Plusieurs années passèrent et Harûn avait complètement oublié l’incident lorsqu’un jour on lui dit qu’un vieux paysan désirait une audience, disant que, sur ordre du Calife, il lui avait apporté un panier de figues. Ayant ordonné qu’on le laisse entrer, Harûn fut surpris de découvrir que c’était le même fellah qu’il avait vu une fois planter un figuier, et qui lui apportait maintenant de beaux fruits de cet arbre. Le Commandeur des Croyants reçut le présent avec la plus grande grâce, fit asseoir le vieillard [162] à côté de lui sur le diwan et ordonna qu’on lui revêtît une robe d’honneur ; il lui donna un dinâr d’or pour chaque figue, puis le congédia avec tous les honneurs.
Lorsque le vieux fellâh eut quitté la Présence, le fils du Calife El Mamûn demanda à son père pourquoi une telle grâce avait été accordée à un paysan illettré : « Mon fils, répondit Harûn, Allah Lui-même l’avait honoré, je devais donc faire de même. »
Le vieux fellah revint dans son village tout joyeux et y vanta la générosité et la condescendance du Prince des Croyants. Or, à côté de lui vivait une femme jalouse et avare qui, envieuse de la bonne fortune de son vieux voisin, résolut de le surpasser et tourmenta son mari jusqu’à ce que, pour obtenir la paix, il remplisse un grand panier de figues et se présente avec elles à la porte du palais du Calife. Lorsqu’on lui demanda ce qu’il voulait, il répondit que comme le Commandeur des Croyants était réputé pour son impartialité et avait si richement récompensé son voisin pour quelques figues, il en avait aussi apporté et espérait recevoir une récompense similaire. En entendant cette réponse, les gardes rapportèrent l’affaire à Harûn, sur ordre duquel l’homme stupide fut bombardé de ses propres fruits. Furieux et blessé, il rentra chez lui et répudia la femme dont la folie l’avait exposé à une telle honte. [^84]

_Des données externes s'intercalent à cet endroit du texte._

-- pv_equiv track=rewrite | github.com/kory75/ragul | ragul/stdlib/datum.py | _php_fmt_to_strptime
-- ===== SOURCE A (Python) =====
-- _PHP_TO_STRPTIME: dict[str, str] = {
--     'Y': '%Y', 'y': '%y',
--     'm': '%m', 'd': '%d',
--     'H': '%H', 'h': '%I',
--     'i': '%M', 's': '%S',
--     'A': '%p', 'a': '%p',
--     'D': '%a', 'l': '%A',
--     'M': '%b', 'F': '%B',
-- }
--
-- _PHP_PARSE_UNSUPPORTED = frozenset('nGjwWzUtL')
--
-- def _php_fmt_to_strptime(fmt: str) -> str | None:
--     """Convert a PHP format string to a strptime pattern.
--
--     Returns None if the format contains unsupported parse chars.
--     """
--     out: list[str] = []
--     i = 0
--     while i < len(fmt):
--         ch = fmt[i]
--         if ch == '\\' and i + 1 < len(fmt):
--             out.append(_re_escape(fmt[i + 1]))
--             i += 2
--         elif ch in _PHP_PARSE_UNSUPPORTED:
--             return None
--         elif ch in _PHP_TO_STRPTIME:
--             out.append(_PHP_TO_STRPTIME[ch])
--             i += 1
--         else:
--             out.append(ch)
--             i += 1
--     return "".join(out)
--
-- def _re_escape(ch: str) -> str:
--     """Escape a literal character for a strptime pattern (minimal)."""
--     return ch  # strptime doesn't need regex escaping
-- ===== SOURCE B (Python) =====
-- _PHP_TO_STRPTIME: dict[str, str] = {
--     'Y': '%Y', 'y': '%y',
--     'm': '%m', 'd': '%d',
--     'H': '%H', 'h': '%I',
--     'i': '%M', 's': '%S',
--     'A': '%p', 'a': '%p',
--     'D': '%a', 'l': '%A',
--     'M': '%b', 'F': '%B',
-- }
--
-- _PHP_PARSE_UNSUPPORTED = frozenset('nGjwWzUtL')
--
--
-- def _tokenize(fmt):
--     """Split fmt into tokens: a backslash-escape pair, or a single char.
--
--     A trailing lone backslash becomes its own single-char token."""
--     toks = []
--     it = iter(fmt)
--     for ch in it:
--         if ch == '\\':
--             nxt = next(it, None)
--             toks.append(ch if nxt is None else ch + nxt)
--         else:
--             toks.append(ch)
--     return toks
--
--
-- def _php_fmt_to_strptime(fmt: str) -> str | None:
--     toks = _tokenize(fmt)
--     if any(len(t) == 1 and t in _PHP_PARSE_UNSUPPORTED for t in toks):
--         return None
--     return ''.join(t[1] if len(t) == 2 else _PHP_TO_STRPTIME.get(t, t)
--                    for t in toks)
-- ===== Notes on version B (the rewrite author's own statement) =====
-- stated objective: idiomatic
-- what changed: B first tokenizes the format into escape-pair or single-char tokens, then does a flat any() check for unsupported chars and a join over a mapping generator, replacing A's manual index arithmetic and in-loop early return.
import Mathlib
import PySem

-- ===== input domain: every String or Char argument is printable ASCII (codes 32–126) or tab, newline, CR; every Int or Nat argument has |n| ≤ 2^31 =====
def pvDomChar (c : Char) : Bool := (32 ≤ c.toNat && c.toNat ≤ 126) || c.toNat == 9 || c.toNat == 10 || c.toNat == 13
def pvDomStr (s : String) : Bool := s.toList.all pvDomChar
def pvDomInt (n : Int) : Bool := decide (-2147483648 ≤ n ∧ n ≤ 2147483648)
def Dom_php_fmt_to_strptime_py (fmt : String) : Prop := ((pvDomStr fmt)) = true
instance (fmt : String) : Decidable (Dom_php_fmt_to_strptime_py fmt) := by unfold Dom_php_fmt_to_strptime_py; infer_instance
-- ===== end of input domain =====

-- B re-implements A as tokenize-then-map (one unsupported-check pass + one join pass)
-- instead of A's manual index walk; objective: more idiomatic decomposition, same cost.

-- shared module constants (the PHP→strptime table and the unsupported set)
def phpPairs : List (Char × List Char) :=
  [('Y', ['%','Y']), ('y', ['%','y']),
   ('m', ['%','m']), ('d', ['%','d']),
   ('H', ['%','H']), ('h', ['%','I']),
   ('i', ['%','M']), ('s', ['%','S']),
   ('A', ['%','p']), ('a', ['%','p']),
   ('D', ['%','a']), ('l', ['%','A']),
   ('M', ['%','b']), ('F', ['%','B'])]

def phpUnsupported : List Char := ['n','G','j','w','W','z','U','t','L']

-- ===== PORT A =====
-- _re_escape(ch): identity
def reEscapeA (c : Char) : List Char := [c]

-- A's while loop over the index, transliterated as recursion over the remaining
-- characters with the `out` accumulator (out: list of emitted pieces, flattened)
def aLoop : List Char → List Char → Option (List Char)
  | [], out => some out
  | '\\' :: c :: rest, out => aLoop rest (out ++ reEscapeA c)
  | c :: rest, out =>
      if c ∈ phpUnsupported then none
      else match phpPairs.lookup c with
        | some v => aLoop rest (out ++ v)
        | none => aLoop rest (out ++ [c])

def php_fmt_to_strptime_py (fmt : String) : Option String :=
  (aLoop fmt.toList []).map (fun l => String.ofList l)

-- ===== PORT B =====
-- _tokenize: each token is a backslash-escape pair or a single character
def bTokenize : List Char → List (List Char)
  | [] => []
  | '\\' :: c :: rest => ['\\', c] :: bTokenize rest
  | c :: rest => [c] :: bTokenize rest

-- `len(t) == 1 and t in _PHP_PARSE_UNSUPPORTED`
def bBad (t : List Char) : Bool :=
  match t with
  | [c] => c ∈ phpUnsupported
  | _ => false

-- `t[1] if len(t) == 2 else _PHP_TO_STRPTIME.get(t, t)`
def bEmit (t : List Char) : List Char :=
  if t.length = 2 then t.tail
  else match t with
    | [c] => (phpPairs.lookup c).getD [c]
    | _ => t

def php_fmt_to_strptime_py_alt (fmt : String) : Option String :=
  let toks := bTokenize fmt.toList
  if toks.any bBad then none
  else some (String.ofList (toks.flatMap bEmit))

-- ===== PRECONDITION & SPEC =====
def Spec_php_fmt_to_strptime_py (fmt : String) (out : Option String) : Prop := out = php_fmt_to_strptime_py_alt fmt
instance (fmt : String) (out : Option String) : Decidable (Spec_php_fmt_to_strptime_py fmt out) := by unfold Spec_php_fmt_to_strptime_py; infer_instance

-- ===== CLAIM (what is proved, stated in full; the proofs are below) =====
def Claim_equal_php_fmt_to_strptime_py : Prop := ∀ (fmt : String), Dom_php_fmt_to_strptime_py fmt → Spec_php_fmt_to_strptime_py fmt (php_fmt_to_strptime_py fmt)

-- ===== LEMMAS AND PROOFS =====

theorem aLoop_eq (l : List Char) : ∀ out,
    aLoop l out =
      if (bTokenize l).any bBad then none
      else some (out ++ (bTokenize l).flatMap bEmit) := by
  induction l using bTokenize.induct with
  | case1 => intro out; simp [aLoop, bTokenize]
  | case2 c rest ih =>
      intro out
      simp only [aLoop, bTokenize, reEscapeA, ih]
      simp [bBad, bEmit]
  | case3 c rest h ih =>
      intro out
      -- c :: rest where the escape-pair pattern did not match
      match c, rest, h with
      | c, rest, h =>
        rw [show aLoop (c :: rest) out =
              (if c ∈ phpUnsupported then none
               else match phpPairs.lookup c with
                 | some v => aLoop rest (out ++ v)
                 | none => aLoop rest (out ++ [c])) from ?_,
            show bTokenize (c :: rest) = [c] :: bTokenize rest from ?_]
        · by_cases hu : c ∈ phpUnsupported
          · simp [hu, bBad]
          · cases hl : phpPairs.lookup c with
            | some v => simp [hu, hl, ih, bBad, bEmit]
            | none => simp [hu, hl, ih, bBad, bEmit]
        · cases rest with
          | nil => cases hc : decide (c = '\\') <;> simp_all [bTokenize]
          | cons c2 r2 =>
              rcases eq_or_ne c '\\' with hc | hc
              · exact (h c2 r2 hc rfl).elim
              · simp [bTokenize]
        · cases rest with
          | nil => cases hc : decide (c = '\\') <;> simp_all [aLoop]
          | cons c2 r2 =>
              rcases eq_or_ne c '\\' with hc | hc
              · exact (h c2 r2 hc rfl).elim
              · simp [aLoop]

-- ===== VERDICT (by name: the statement is the Claim_ definition above) =====
theorem php_fmt_to_strptime_py_spec : Claim_equal_php_fmt_to_strptime_py := by
  intro fmt _
  unfold Spec_php_fmt_to_strptime_py php_fmt_to_strptime_py php_fmt_to_strptime_py_alt
  rw [aLoop_eq]
  by_cases h : (bTokenize fmt.toList).any bBad = true <;> simp [h]
-- pv_equiv track=rewrite | github.com/ekimb/viral-mutation | bin/uniprot.py | parse_uniprot
-- ===== SOURCE A (Python) =====
-- def parse_uniprot(entry):
--     fields = entry.split(' ')
--     species_raw = [x for x in fields if "OS=" in x][0]
--     species_idx = [i for i in range(len(fields)) if fields[i] == species_raw][0]
--     protein = " ".join(fields[1:species_idx])
--     species = species_raw.split("=")[1]
--     meta = {
--         'species': species,
--         'protein': protein
--     }
--     return meta
-- ===== SOURCE B (Python) =====
-- def parse_uniprot(entry):
--     # locate the first "OS=" in the raw string; the token containing it is the
--     # last word of the left half glued to the first word of the right half
--     pos = entry.find("OS=")
--     if pos == -1:
--         raise IndexError("no field contains OS=")
--     pre = entry[:pos].split(' ')
--     post = entry[pos + 3:].split(' ')
--     species_raw = pre[-1] + "OS=" + post[0]
--     return {
--         'species': species_raw.split("=")[1],
--         'protein': " ".join(pre[1:-1]),
--     }
-- ===== Notes on version B (the rewrite author's own statement) =====
-- stated objective: alternative
-- what changed: A splits the whole entry into fields and scans that list twice (all fields containing 'OS=', then all indices whose field equals that value); B never scans the field list: it locates the first 'OS=' occurrence in the raw string with str.find, splits only the two halves around it, and reassembles the species token from the last word of the left half and the first word of the right half.
import Mathlib
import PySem

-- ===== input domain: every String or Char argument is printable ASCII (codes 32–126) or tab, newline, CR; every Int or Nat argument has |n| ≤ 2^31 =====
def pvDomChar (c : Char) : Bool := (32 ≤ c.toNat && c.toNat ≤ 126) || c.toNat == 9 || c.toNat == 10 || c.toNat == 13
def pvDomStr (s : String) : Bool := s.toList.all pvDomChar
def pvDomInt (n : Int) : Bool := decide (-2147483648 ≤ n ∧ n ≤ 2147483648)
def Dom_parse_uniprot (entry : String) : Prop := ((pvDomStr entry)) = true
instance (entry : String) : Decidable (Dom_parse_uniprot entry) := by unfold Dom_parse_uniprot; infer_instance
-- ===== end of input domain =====
theorem pvPass_true_lt (nodes times : List Int) :
    ∀ (l : List (Int × Int × Int)) (best : PySem.Dict Int Int),
    (∀ d ∈ l, d.2.1 ∈ nodes ∧ d.2.2 ∈ times) →
    (l.foldl pvPassStep (best, false)).2 = true →
    pvPotL nodes times (l.foldl pvPassStep (best, false)).1 < pvPotL nodes times best := by
  intro l
  induction l with
  | nil => intro best _ h; simp at h
  | cons d ds ih =>
    intro best hmem hflag
    simp only [List.foldl_cons] at hflag ⊢
    by_cases hch : pvPassStep (best, false) d = (best, false)
    · rw [hch] at hflag ⊢
      exact ih best (fun e he => hmem e (List.mem_cons_of_mem _ he)) hflag
    · -- the step changed the state: it must be an insert with flag true
      have hstep : ∃ v t, (best.get? v = none ∨ ∃ x, best.get? v = some x ∧ t < x) ∧
          v ∈ nodes ∧ (best.get? v ≠ none → t ∈ times) ∧
          pvPassStep (best, false) d = (best.insert v t, true) := by
        cases hgu : best.get? d.1 with
        | none => exact absurd (by simp [pvPassStep, hgu]) hch
        | some bu =>
          by_cases h1 : bu ≤ d.2.2
          · cases hgv : best.get? d.2.1 with
            | none =>
              exact ⟨d.2.1, d.2.2, Or.inl hgv, (hmem d List.mem_cons_self).1,
                (by simp [hgv]), by simp [pvPassStep, hgu, hgv, h1]⟩
            | some bv =>
              by_cases h2 : d.2.2 < bv
              · exact ⟨d.2.1, d.2.2, Or.inr ⟨bv, hgv, h2⟩, (hmem d List.mem_cons_self).1,
                  (fun _ => (hmem d List.mem_cons_self).2), by simp [pvPassStep, hgu, hgv, h1, h2]⟩
              · exact absurd (by simp [pvPassStep, hgu, hgv, h1, h2]) hch
          · exact absurd (by simp [pvPassStep, hgu, h1]) hch
      obtain ⟨v, t, hb, hv, ht, heq⟩ := hstep
      rw [heq]
      calc pvPotL nodes times (ds.foldl pvPassStep (best.insert v t, true)).1
          ≤ pvPotL nodes times (best.insert v t) :=
            pvPass_measure nodes times ds _ (fun e he => hmem e (List.mem_cons_of_mem _ he))
        _ < pvPotL nodes times best := pvPotL_insert_lt hv hb ht

-- the while-changed loop of B: one pass over all darts, repeat while the pass changed something
def pvLoopB (darts : List (Int × Int × Int)) (best : PySem.Dict Int Int) : PySem.Dict Int Int :=
  if h : (darts.foldl pvPassStep (best, false)).2 = true then
    pvLoopB darts (darts.foldl pvPassStep (best, false)).1
  else
    (darts.foldl pvPassStep (best, false)).1
termination_by pvPotL (darts.map (·.2.1)) (darts.map (·.2.2)) best
decreasing_by
  simp only [List.foldl_attach] at h ⊢
  exact pvPass_true_lt (darts.map (·.2.1)) (darts.map (·.2.2)) darts best
    (fun d hd => ⟨List.mem_map_of_mem hd, List.mem_map_of_mem hd⟩) h

def pvDarts (edges : List (Int × Int × Int)) : List (Int × Int × Int) :=
  edges.foldl (fun d e => (d ++ [(e.1, e.2.1, e.2.2)]) ++ [(e.2.1, e.1, e.2.2)]) []

def count_reachable_pairs_alt (k : Int) (edges : List (Int × Int × Int)) : Int :=
  let darts := PySem.List.sorted (pvDarts edges) (fun d => d.2.2) false
  let n := 2 * k
  (PySem.List.pyRange 0 n 1).foldl (fun total s =>
    let r := pvLoopB darts ((PySem.Dict.empty).insert s (-1))
    total + (r.size : Int) - 1) 0

-- ===== PRECONDITION & SPEC =====
def Spec_count_reachable_pairs (k : Int) (edges : List (Int × Int × Int)) (out : Int) : Prop := out = count_reachable_pairs_alt k edges
instance (k : Int) (edges : List (Int × Int × Int)) (out : Int) : Decidable (Spec_count_reachable_pairs k edges out) := by unfold Spec_count_reachable_pairs; infer_instance

-- ===== CLAIM (what is proved, stated in full; the proofs are below) =====
def Claim_equal_count_reachable_pairs : Prop := ∀ (k : Int) (edges : List (Int × Int × Int)), Dom_count_reachable_pairs k edges → Spec_count_reachable_pairs k edges (count_reachable_pairs k edges)

-- ===== LEMMAS AND PROOFS =====

-- Temporal reachability: pvReach D s v a holds when there is a path s → v along darts of D whose
-- edge times are non-decreasing, arriving at time a (the source arrives at -1, before all edges).
inductive pvReach (D : List (Int × Int × Int)) (s : Int) : Int → Int → Prop
  | refl : pvReach D s s (-1)
  | step {u a v t} : pvReach D s u a → (u, v, t) ∈ D → a ≤ t → pvReach D s v t

def pvClosedAt (D : List (Int × Int × Int)) (best : PySem.Dict Int Int) (w b : Int) : Prop :=
  ∀ v t, (w, v, t) ∈ D → b ≤ t → ∃ c, best.get? v = some c ∧ c ≤ t

def pvClosed (D : List (Int × Int × Int)) (best : PySem.Dict Int Int) : Prop :=
  ∀ u v t bu, (u, v, t) ∈ D → best.get? u = some bu → bu ≤ t →
    ∃ bv, best.get? v = some bv ∧ bv ≤ t

def pvSound (D : List (Int × Int × Int)) (s : Int) (best : PySem.Dict Int Int) : Prop :=
  ∀ v b, best.get? v = some b → pvReach D s v b

def pvSrc (s : Int) (best : PySem.Dict Int Int) : Prop :=
  ∃ b, best.get? s = some b ∧ b ≤ -1

-- both loops produce a `best` dict that is sound, closed, contains the source, with unique keys
def pvGood (D : List (Int × Int × Int)) (s : Int) (best : PySem.Dict Int Int) : Prop :=
  pvSound D s best ∧ pvClosed D best ∧ pvSrc s best ∧ best.keys.Nodup

theorem pvGood_complete {D : List (Int × Int × Int)} {s : Int} {best : PySem.Dict Int Int}
    (h : pvGood D s best) : ∀ v a, pvReach D s v a → ∃ c, best.get? v = some c ∧ c ≤ a := by
  intro v a hr
  induction hr with
  | refl => exact h.2.2.1
  | step hr he hle ih =>
    obtain ⟨c, hc, hca⟩ := ih
    obtain ⟨bv, hbv, hbt⟩ := h.2.1 _ _ _ _ he hc (le_trans hca hle)
    exact ⟨bv, hbv, hbt⟩

theorem pvGood_mem_keys {D : List (Int × Int × Int)} {s : Int} {best : PySem.Dict Int Int}
    (h : pvGood D s best) (v : Int) : v ∈ best.keys ↔ ∃ a, pvReach D s v a := by
  constructor
  · intro hv
    cases hg : best.get? v with
    | none =>
      rw [PySem.Dict.get?_eq_none_iff_not_mem_keys] at hg
      exact absurd hv hg
    | some b => exact ⟨b, h.1 v b hg⟩
  · rintro ⟨a, hr⟩
    obtain ⟨c, hc, _⟩ := pvGood_complete h v a hr
    by_contra hv
    rw [← PySem.Dict.get?_eq_none_iff_not_mem_keys] at hv
    rw [hv] at hc
    cases hc

theorem pvGood_size_eq {D : List (Int × Int × Int)} {s : Int} {b1 b2 : PySem.Dict Int Int}
    (h1 : pvGood D s b1) (h2 : pvGood D s b2) : b1.size = b2.size := by
  have hperm : b1.keys.Perm b2.keys := by
    rw [List.perm_ext_iff_of_nodup h1.2.2.2 h2.2.2.2]
    intro v
    rw [pvGood_mem_keys h1 v, pvGood_mem_keys h2 v]
  have h1' : b1.size = b1.keys.length := by
    simp [PySem.Dict.size, PySem.Dict.keys]
  have h2' : b2.size = b2.keys.length := by
    simp [PySem.Dict.size, PySem.Dict.keys]
  rw [h1', h2', hperm.length_eq]

-- ---- A side: invariants of the worklist loop ----

def pvIQ (best : PySem.Dict Int Int) (q : List (Int × Int)) : Prop :=
  ∀ p ∈ q, ∃ b, best.get? p.2 = some b ∧ b ≤ p.1

def pvIC (D : List (Int × Int × Int)) (best : PySem.Dict Int Int) (q : List (Int × Int)) : Prop :=
  ∀ w b, best.get? w = some b → ((b, w) ∈ q ∨ pvClosedAt D best w b)

def pvICx (D : List (Int × Int × Int)) (best : PySem.Dict Int Int) (q : List (Int × Int))
    (u0 tArr : Int) : Prop :=
  ∀ w b, best.get? w = some b → ((b, w) ∈ q ∨ pvClosedAt D best w b ∨ (w = u0 ∧ b = tArr))

def pvSat (best : PySem.Dict Int Int) (tArr : Int) (l : List (Int × Int)) : Prop :=
  ∀ p ∈ l, tArr ≤ p.2 → ∃ c, best.get? p.1 = some c ∧ c ≤ p.2

def pvLe (b1 b2 : PySem.Dict Int Int) : Prop :=
  ∀ w b, b2.get? w = some b → ∃ b', b1.get? w = some b' ∧ b' ≤ b

def pvInvA (D : List (Int × Int × Int)) (s : Int) (best : PySem.Dict Int Int)
    (q : List (Int × Int)) : Prop :=
  pvSound D s best ∧ pvIQ best q ∧ pvSrc s best ∧ best.keys.Nodup ∧ pvIC D best q

theorem pvRemoveFirst_subset {xs : List (Int × Int)} {m y : Int × Int}
    (h : y ∈ pvRemoveFirst xs m) : y ∈ xs := by
  induction xs with
  | nil => simpa [pvRemoveFirst] using h
  | cons x xs ih =>
    by_cases hx : x = m
    · simp only [pvRemoveFirst, if_pos hx] at h
      exact List.mem_cons_of_mem _ h
    · simp only [pvRemoveFirst, if_neg hx, List.mem_cons] at h
      rcases h with rfl | h
      · exact List.mem_cons_self
      · exact List.mem_cons_of_mem _ (ih h)

theorem mem_pvRemoveFirst_of_ne {xs : List (Int × Int)} {m y : Int × Int}
    (hy : y ∈ xs) (hne : y ≠ m) : y ∈ pvRemoveFirst xs m := by
  induction xs with
  | nil => cases hy
  | cons x xs ih =>
    by_cases hx : x = m
    · simp only [pvRemoveFirst, if_pos hx]
      rcases List.mem_cons.1 hy with rfl | h
      · exact absurd hx hne
      · exact h
    · simp only [pvRemoveFirst, if_neg hx, List.mem_cons]
      rcases List.mem_cons.1 hy with rfl | h
      · exact Or.inl rfl
      · exact Or.inr (ih h)

theorem pvHeapPop_rest {q : List (Int × Int)} {m : Int × Int} {rest : List (Int × Int)}
    (h : pvHeapPop q = some (m, rest)) : rest = pvRemoveFirst q m := by
  cases q with
  | nil => simp [pvHeapPop] at h
  | cons x xs =>
    simp only [pvHeapPop, Option.some.injEq, Prod.mk.injEq] at h
    obtain ⟨hm, hr⟩ := h
    rw [← hr, hm]

-- one decreasing update during A's relaxation sweep preserves all queue invariants
theorem pvAUpdate (D : List (Int × Int × Int)) (s u0 tArr : Int) (hu : pvReach D s u0 tArr)
    {best : PySem.Dict Int Int} {q : List (Int × Int)} {v t : Int}
    (he : (u0, v, t) ∈ D) (hta : tArr ≤ t)
    (hdec : best.get? v = none ∨ ∃ bv, best.get? v = some bv ∧ t < bv)
    (h1 : pvSound D s best) (h2 : pvIQ best q) (h3 : pvSrc s best)
    (h4 : best.keys.Nodup) (h5 : pvICx D best q u0 tArr) :
    pvSound D s (best.insert v t) ∧ pvIQ (best.insert v t) (q ++ [(t, v)]) ∧
    pvSrc s (best.insert v t) ∧ (best.insert v t).keys.Nodup ∧
    pvICx D (best.insert v t) (q ++ [(t, v)]) u0 tArr := by
  have hget : ∀ w, (best.insert v t).get? w = if w = v then some t else best.get? w :=
    fun w => PySem.Dict.get?_insert best v w t
  refine ⟨?_, ?_, ?_, PySem.Dict.nodup_keys_insert _ _ _ h4, ?_⟩
  · -- soundness
    intro w b hw
    rw [hget] at hw
    by_cases hwv : w = v
    · rw [if_pos hwv] at hw
      cases hw
      subst hwv
      exact pvReach.step hu he hta
    · rw [if_neg hwv] at hw
      exact h1 w b hw
  · -- queue invariant
    intro p hp
    rcases List.mem_append.1 hp with hp' | hp'
    · obtain ⟨b, hb, hble⟩ := h2 p hp'
      rw [hget]
      by_cases hwv : p.2 = v
      · subst hwv
        refine ⟨t, if_pos rfl, ?_⟩
        rcases hdec with hnone | ⟨bv, hbv, hlt⟩
        · rw [hb] at hnone; cases hnone
        · rw [hb] at hbv; cases hbv; omega
      · exact ⟨b, by rw [if_neg hwv]; exact hb, hble⟩
    · simp only [List.mem_singleton] at hp'
      subst hp'
      exact ⟨t, by rw [hget, if_pos rfl], le_refl t⟩
  · -- source entry
    obtain ⟨b0, hb0, hb0le⟩ := h3
    by_cases hsv : s = v
    · subst hsv
      rcases hdec with hnone | ⟨bv, hbv, hlt⟩
      · rw [hb0] at hnone; cases hnone
      · rw [hb0] at hbv; cases hbv
        exact ⟨t, by rw [hget, if_pos rfl], by omega⟩
    · exact ⟨b0, by rw [hget, if_neg hsv]; exact hb0, hb0le⟩
  · -- exempted closedness invariant
    intro w b hw
    rw [hget] at hw
    by_cases hwv : w = v
    · rw [if_pos hwv] at hw
      cases hw
      subst hwv
      exact Or.inl (List.mem_append.2 (Or.inr List.mem_cons_self))
    · rw [if_neg hwv] at hw
      rcases h5 w b hw with hq | hcl | hx
      · exact Or.inl (List.mem_append.2 (Or.inl hq))
      · refine Or.inr (Or.inl ?_)
        intro v' t' he' hbt
        obtain ⟨c, hc, hct⟩ := hcl v' t' he' hbt
        rw [hget]
        by_cases hv'v : v' = v
        · subst hv'v
          refine ⟨t, if_pos rfl, ?_⟩
          rcases hdec with hnone | ⟨bv, hbv, hlt⟩
          · rw [hc] at hnone; cases hnone
          · rw [hc] at hbv; cases hbv; omega
        · exact ⟨c, by rw [if_neg hv'v]; exact hc, hct⟩
      · exact Or.inr (Or.inr hx)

Un certain Sultan fut un jour frappé par la différence [163] entre les cris de deux mendiants dans la rue près de son palais. L’un criait : « Ô Allah, Toi le Bienfaiteur ! » tandis que l’autre hurlait : « Ô Allah, donne la victoire au Sultan ! » Le monarque, flatté de l’intérêt que celui-ci portait à son bien-être, appela son vizir et lui dit : « Fais en sorte que le mendiant qui prie pour moi reçoive une volaille rôtie farcie de pièces d’or ; mais à l’autre, donne une volaille cuite de la manière habituelle. »
Le vizir obéit et l’homme qui avait appelé Allah le bienfaiteur se retourna avec reconnaissance pour porter la volaille à sa femme quand l’autre lui dit : « Achète-moi cette volaille. Je n’ai ni femme ni enfants. Ce que je veux, c’est de l’argent et non pas une nourriture riche. » « Je n’ai qu’un bichlik » [1] fut la réponse, « et cela n’a rien à voir avec la valeur d’une volaille rôtie. » « Tu l’auras pour cela » dit l’autre ; et il arriva ainsi que le mendiant qui louait Allah obtint non seulement un bon dîner mais aussi une petite fortune.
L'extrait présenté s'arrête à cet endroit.